● **Excerpted records**
-- pv_equiv track=rewrite | github.com/ashleyoldershaw/all-roads-lead-to-rome | search.py | search
-- ===== SOURCE A (Python) =====
-- def get_index_for_word(word, index):
--     # returns the index entry for a certain word, if it exists
--
--     if index.get(word):
--         return {i[1]: i[0] for i in index.get(word)}
--     else:
--         return
--
-- def search(search_index, terms):
--     # searches the index for pages containing all the search terms, rank by count on page
--
--     index_terms = [get_index_for_word(term, search_index) for term in terms]
--     search_results = []
--
--     # seeing as we want an intersection, if any of them are empty return no results
--     for term in index_terms:
--         if term is None:
--             return
--
--     # multiply counts together to get index value, if it's not there multiply by 0 to remove the url
--     for url in index_terms[0]:
--         multiplier = index_terms[0][url]
--         for term in index_terms[1:]:
--             multiplier *= term.get(url, 0)
--
--         if multiplier:
--             search_results.append([url, multiplier])
--
--     # if there's no intersection return nothing
--     if not search_results:
--         return
--
--     # sort descending by index number and return
--     search_results.sort(key=lambda x: x[1], reverse=True)
--
--     return search_results
-- ===== SOURCE B (Python) =====
-- def term_counts(word, index):
--     # per-term {url: count} map, or None when the word has no (non-empty) posting list
--     postings = index.get(word)
--     if not postings:
--         return None
--     return {url: count for count, url in postings}
--
-- def search(search_index, terms):
--     # fold a shrinking intersection map through the terms instead of
--     # rescanning every term for each url of the first term
--     index_terms = [term_counts(t, search_index) for t in terms]
--     if any(t is None for t in index_terms):
--         return None
--     current = index_terms[0]
--     for term in index_terms[1:]:
--         current = {url: v * term[url] for url, v in current.items() if url in term}
--     results = [[url, v] for url, v in current.items() if v]
--     if not results:
--         return None
--     results.sort(key=lambda x: x[1], reverse=True)
--     return results
-- ===== Notes on version B (the rewrite author's own statement) =====
-- stated objective: alternative
-- what changed: Instead of rescanning every later term's dict for each url of the first term, B folds a shrinking intersection dict through the terms ({url: v*term[url]} comprehensions) and filters zero products at the end.
import Mathlib
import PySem

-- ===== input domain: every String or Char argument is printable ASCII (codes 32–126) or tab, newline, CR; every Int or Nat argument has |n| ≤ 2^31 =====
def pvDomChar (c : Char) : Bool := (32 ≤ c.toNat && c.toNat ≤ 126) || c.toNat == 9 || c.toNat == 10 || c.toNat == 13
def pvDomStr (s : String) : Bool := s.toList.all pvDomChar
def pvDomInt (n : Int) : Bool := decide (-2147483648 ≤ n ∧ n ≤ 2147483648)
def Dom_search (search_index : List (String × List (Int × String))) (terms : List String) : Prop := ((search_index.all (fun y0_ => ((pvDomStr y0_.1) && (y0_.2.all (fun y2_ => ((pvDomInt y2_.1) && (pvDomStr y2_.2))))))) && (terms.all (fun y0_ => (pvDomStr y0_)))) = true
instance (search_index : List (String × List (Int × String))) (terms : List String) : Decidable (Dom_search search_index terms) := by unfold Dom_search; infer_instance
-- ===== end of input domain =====

-- B replaces A's rescan of every term for each url of the first term by folding a shrinking
-- intersection map through the terms (objective: alternative decomposition, same exact results).

-- ===== PORT A =====
def get_index_for_word (word : String) (index : List (String × List (Int × String))) : Option (PySem.Dict String Int) :=
  match (PySem.Dict.mk index).get? word with
  | some postings =>
      if postings ≠ [] then
        some (postings.foldl (fun d i => d.insert i.2 i.1) PySem.Dict.empty)
      else none
  | none => none

def search (search_index : List (String × List (Int × String))) (terms : List String) : Option (List (String × Int)) :=
  let index_terms := terms.map (fun term => get_index_for_word term search_index)
  if index_terms.any (fun t => t.isNone) then none
  else
    match index_terms with
    | [] => none  -- Python raises IndexError at index_terms[0] here; excluded by Pre_search
    | t0o :: rest_o =>
      let t0 := t0o.getD PySem.Dict.empty
      let rest := rest_o.map (fun t => t.getD PySem.Dict.empty)
      let search_results := t0.keys.foldl (fun acc url =>
        let multiplier := rest.foldl (fun m term => m * term.getD url 0) (t0.getD url 0)
        if multiplier ≠ 0 then acc ++ [(url, multiplier)] else acc) ([] : List (String × Int))
      if search_results = [] then none
      else some (PySem.List.sorted search_results (fun x => x.2) true)

-- ===== PORT B =====
def term_counts (word : String) (index : List (String × List (Int × String))) : Option (PySem.Dict String Int) :=
  let postings := (PySem.Dict.mk index).get? word
  match postings with
  | none => none
  | some l =>
      if l = [] then none
      else some (l.foldl (fun d p => d.insert p.2 p.1) PySem.Dict.empty)

def search_alt (search_index : List (String × List (Int × String))) (terms : List String) : Option (List (String × Int)) :=
  let index_terms := terms.map (fun t => term_counts t search_index)
  if index_terms.any (fun t => t.isNone) then none
  else
    match index_terms with
    | [] => none  -- Python raises IndexError at index_terms[0] here; excluded by Pre_search
    | c0 :: rest_o =>
      -- the dict comprehension: keys of `cur` are distinct, so it is exactly this filterMap
      let current := rest_o.foldl (fun cur t_o =>
          let term := t_o.getD PySem.Dict.empty
          PySem.Dict.mk (cur.items.filterMap (fun p =>
            (term.get? p.1).map (fun w => (p.1, p.2 * w)))))
        (c0.getD PySem.Dict.empty)
      let results := current.items.filter (fun p => p.2 ≠ 0)
      if results = [] then none
      else some (PySem.List.sorted results (fun x => x.2) true)

-- ===== PRECONDITION & SPEC =====
-- Pre_ excludes only terms = [], on which the Python A (and B) raises IndexError at index_terms[0].
def Pre_search (search_index : List (String × List (Int × String))) (terms : List String) : Prop := terms ≠ []
instance (search_index : List (String × List (Int × String))) (terms : List String) : Decidable (Pre_search search_index terms) := by unfold Pre_search; infer_instance
def pvWitness_search : (List (String × List (Int × String))) × List String := ([("rome", [(2, "u.com"), (1, "v.com")]), ("road", [(3, "u.com")])], ["rome", "road"])

def Spec_search (search_index : List (String × List (Int × String))) (terms : List String) (out : Option (List (String × Int))) : Prop := out = search_alt search_index terms
instance (search_index : List (String × List (Int × String))) (terms : List String) (out : Option (List (String × Int))) : Decidable (Spec_search search_index terms out) := by unfold Spec_search; infer_instance

-- ===== CLAIM (what is proved, stated in full; the proofs are below) =====
def Claim_equal_search : Prop := ∀ (search_index : List (String × List (Int × String))) (terms : List String), Dom_search search_index terms → Pre_search search_index terms → Spec_search search_index terms (search search_index terms)

-- ===== LEMMAS AND PROOFS =====

theorem tc_eq (word : String) (index : List (String × List (Int × String))) :
    term_counts word index = get_index_for_word word index := by
  unfold term_counts get_index_for_word
  cases (PySem.Dict.mk index).get? word with
  | none => rfl
  | some l => by_cases h : l = [] <;> simp [h]

theorem foldl_mul_zero (ts : List (PySem.Dict String Int)) (k : String) :
    ts.foldl (fun m t => m * t.getD k 0) 0 = 0 := by
  induction ts with
  | nil => rfl
  | cons t ts ih => simpa using ih

theorem foldl_mul_of_absent (ts : List (PySem.Dict String Int)) (k : String) (m : Int)
    (h : ∃ t ∈ ts, t.get? k = none) :
    ts.foldl (fun m t => m * t.getD k 0) m = 0 := by
  induction ts generalizing m with
  | nil => simp at h
  | cons t ts ih =>
    rcases h with ⟨t', ht', hnone⟩
    rcases List.mem_cons.mp ht' with rfl | hmem
    · rw [List.foldl_cons, PySem.Dict.getD_of_get?_eq_none _ _ hnone, mul_zero]
      exact foldl_mul_zero ts k
    · exact ih _ ⟨t', hmem, hnone⟩

theorem map_filter_eq_filterMap {α β : Type} (l : List α) (p : α → Bool) (f : α → β) :
    (l.filter p).map f = l.filterMap (fun a => if p a then some (f a) else none) := by
  induction l with
  | nil => rfl
  | cons a l ih => by_cases h : p a <;> simp [h, ih]

theorem b_fold_items (ts : List (PySem.Dict String Int)) (l : List (String × Int)) :
    ts.foldl (fun l' term => l'.filterMap (fun p => (term.get? p.1).map (fun w => (p.1, p.2 * w)))) l
    = l.filterMap (fun p =>
        if ts.all (fun t => (t.get? p.1).isSome) then
          some (p.1, ts.foldl (fun m t => m * t.getD p.1 0) p.2)
        else none) := by
  induction ts generalizing l with
  | nil => simp
  | cons t ts ih =>
    rw [List.foldl_cons, ih, List.filterMap_filterMap]
    refine List.filterMap_congr (fun p _ => ?_)
    cases hg : t.get? p.1 with
    | none => simp [hg]
    | some w =>
      simp only [hg, List.all_cons, Option.isSome_some, Bool.true_and, Option.map_some,
        Option.bind_some, List.foldl_cons, PySem.Dict.getD_of_get?_eq_some _ _ hg]

theorem dict_nodup_of_gifw (word : String) (index : List (String × List (Int × String)))
    (d : PySem.Dict String Int) (h : get_index_for_word word index = some d) :
    d.keys.Nodup := by
  unfold get_index_for_word at h
  cases hg : (PySem.Dict.mk index).get? word with
  | none => rw [hg] at h; exact absurd h (by simp)
  | some l =>
    rw [hg] at h
    dsimp only at h
    by_cases hl : l = []
    · rw [if_neg (by simp [hl])] at h; exact absurd h (by simp)
    · rw [if_pos hl, Option.some_inj] at h
      subst h
      exact PySem.Dict.nodup_keys_foldl_insert_key l (fun p => p.2) (fun _ p => p.1)
        PySem.Dict.empty PySem.Dict.nodup_keys_empty

theorem b_fold_dict_items (os : List (Option (PySem.Dict String Int))) (d : PySem.Dict String Int) :
    (os.foldl (fun cur t_o =>
        PySem.Dict.mk (cur.items.filterMap (fun p =>
          ((t_o.getD PySem.Dict.empty).get? p.1).map (fun w => (p.1, p.2 * w))))) d).items
    = (os.map (fun t => t.getD PySem.Dict.empty)).foldl
        (fun l' term => l'.filterMap (fun p => (term.get? p.1).map (fun w => (p.1, p.2 * w)))) d.items := by
  rw [List.foldl_map]
  induction os generalizing d with
  | nil => rfl
  | cons o os ih => rw [List.foldl_cons, List.foldl_cons, ih]

theorem main_loop (t0 : PySem.Dict String Int) (hn : t0.keys.Nodup)
    (rest : List (PySem.Dict String Int)) :
    t0.keys.foldl (fun acc url =>
        let multiplier := rest.foldl (fun m term => m * term.getD url 0) (t0.getD url 0)
        if multiplier ≠ 0 then acc ++ [(url, multiplier)] else acc) ([] : List (String × Int))
    = (rest.foldl (fun l' term => l'.filterMap (fun p => (term.get? p.1).map (fun w => (p.1, p.2 * w)))) t0.items).filter (fun p => p.2 ≠ 0) := by
  have hkeys : t0.keys = t0.items.map (fun p => p.1) := rfl
  rw [hkeys, List.foldl_map]
  have hbody : (fun (acc : List (String × Int)) (p : String × Int) =>
      let multiplier := rest.foldl (fun m term => m * term.getD p.1 0) (t0.getD p.1 0)
      if multiplier ≠ 0 then acc ++ [(p.1, multiplier)] else acc)
    = (fun acc p =>
      if (fun (q : String × Int) => !(rest.foldl (fun m term => m * term.getD q.1 0) (t0.getD q.1 0) == 0)) p = true
      then acc ++ [(fun (q : String × Int) => (q.1, rest.foldl (fun m term => m * term.getD q.1 0) (t0.getD q.1 0))) p] else acc) := by
    funext acc p
    by_cases h : rest.foldl (fun m term => m * term.getD p.1 0) (t0.getD p.1 0) = 0 <;> simp [h]
  rw [hbody, PySem.List.foldl_append_if, List.nil_append, map_filter_eq_filterMap,
    b_fold_items, List.filter_filterMap]
  refine List.filterMap_congr (fun p hp => ?_)
  obtain ⟨k, v⟩ := p
  have hkv : t0.getD k 0 = v := PySem.Dict.getD_of_mem_items t0 hp hn 0
  simp only [hkv]
  by_cases hall : rest.all (fun t => (t.get? k).isSome) = true
  · rw [if_pos hall]
    by_cases hF : rest.foldl (fun m term => m * term.getD k 0) v = 0 <;>
      simp [Option.filter, hF]
  · rw [if_neg hall]
    have : ∃ t ∈ rest, t.get? k = none := by
      rw [List.all_eq_true] at hall
      push Not at hall
      obtain ⟨t, ht, hns⟩ := hall
      exact ⟨t, ht, by simpa [Option.not_isSome_iff_eq_none] using hns⟩
    have hF : rest.foldl (fun m term => m * term.getD k 0) v = 0 :=
      foldl_mul_of_absent rest k v this
    simp [Option.filter, hF]

-- ===== VERDICT (by name: the statement is the Claim_ definition above) =====
theorem search_spec : Claim_equal_search := by
  intro si terms hdom hpre
  unfold Spec_search search search_alt
  simp only [tc_eq]
  cases terms with
  | nil => exact absurd rfl hpre
  | cons t ts =>
    simp only [List.map_cons]
    by_cases hg : ((get_index_for_word t si :: ts.map (fun term => get_index_for_word term si)).any (fun x => x.isNone)) = true
    · simp only [hg, if_true]
    · simp only [hg, if_false, Bool.false_eq_true]
      have hn : ((get_index_for_word t si).getD PySem.Dict.empty).keys.Nodup := by
        cases h : get_index_for_word t si with
        | none => simpa [h] using PySem.Dict.nodup_keys_empty
        | some d => simpa [h] using dict_nodup_of_gifw t si d h
      rw [b_fold_dict_items, ← main_loop _ hn]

● **What you need to do**
Restate the tail of the listing word for word, beginning at the line containing "rw [if_pos hall]".

● **Result of the task**
  · rw [if_pos hall]
    by_cases hF : rest.foldl (fun m term => m * term.getD k 0) v = 0 <;>
      simp [Option.filter, hF]
  · rw [if_neg hall]
    have : ∃ t ∈ rest, t.get? k = none := by
      rw [List.all_eq_true] at hall
      push Not at hall
      obtain ⟨t, ht, hns⟩ := hall
      exact ⟨t, ht, by simpa [Option.not_isSome_iff_eq_none] using hns⟩
    have hF : rest.foldl (fun m term => m * term.getD k 0) v = 0 :=
      foldl_mul_of_absent rest k v this
    simp [Option.filter, hF]

-- ===== VERDICT (by name: the statement is the Claim_ definition above) =====
theorem search_spec : Claim_equal_search := by
  intro si terms hdom hpre
  unfold Spec_search search search_alt
  simp only [tc_eq]
  cases terms with
  | nil => exact absurd rfl hpre
  | cons t ts =>
    simp only [List.map_cons]
    by_cases hg : ((get_index_for_word t si :: ts.map (fun term => get_index_for_word term si)).any (fun x => x.isNone)) = true
    · simp only [hg, if_true]
    · simp only [hg, if_false, Bool.false_eq_true]
      have hn : ((get_index_for_word t si).getD PySem.Dict.empty).keys.Nodup := by
        cases h : get_index_for_word t si with
        | none => simpa [h] using PySem.Dict.nodup_keys_empty
        | some d => simpa [h] using dict_nodup_of_gifw t si d h
      rw [b_fold_dict_items, ← main_loop _ hn]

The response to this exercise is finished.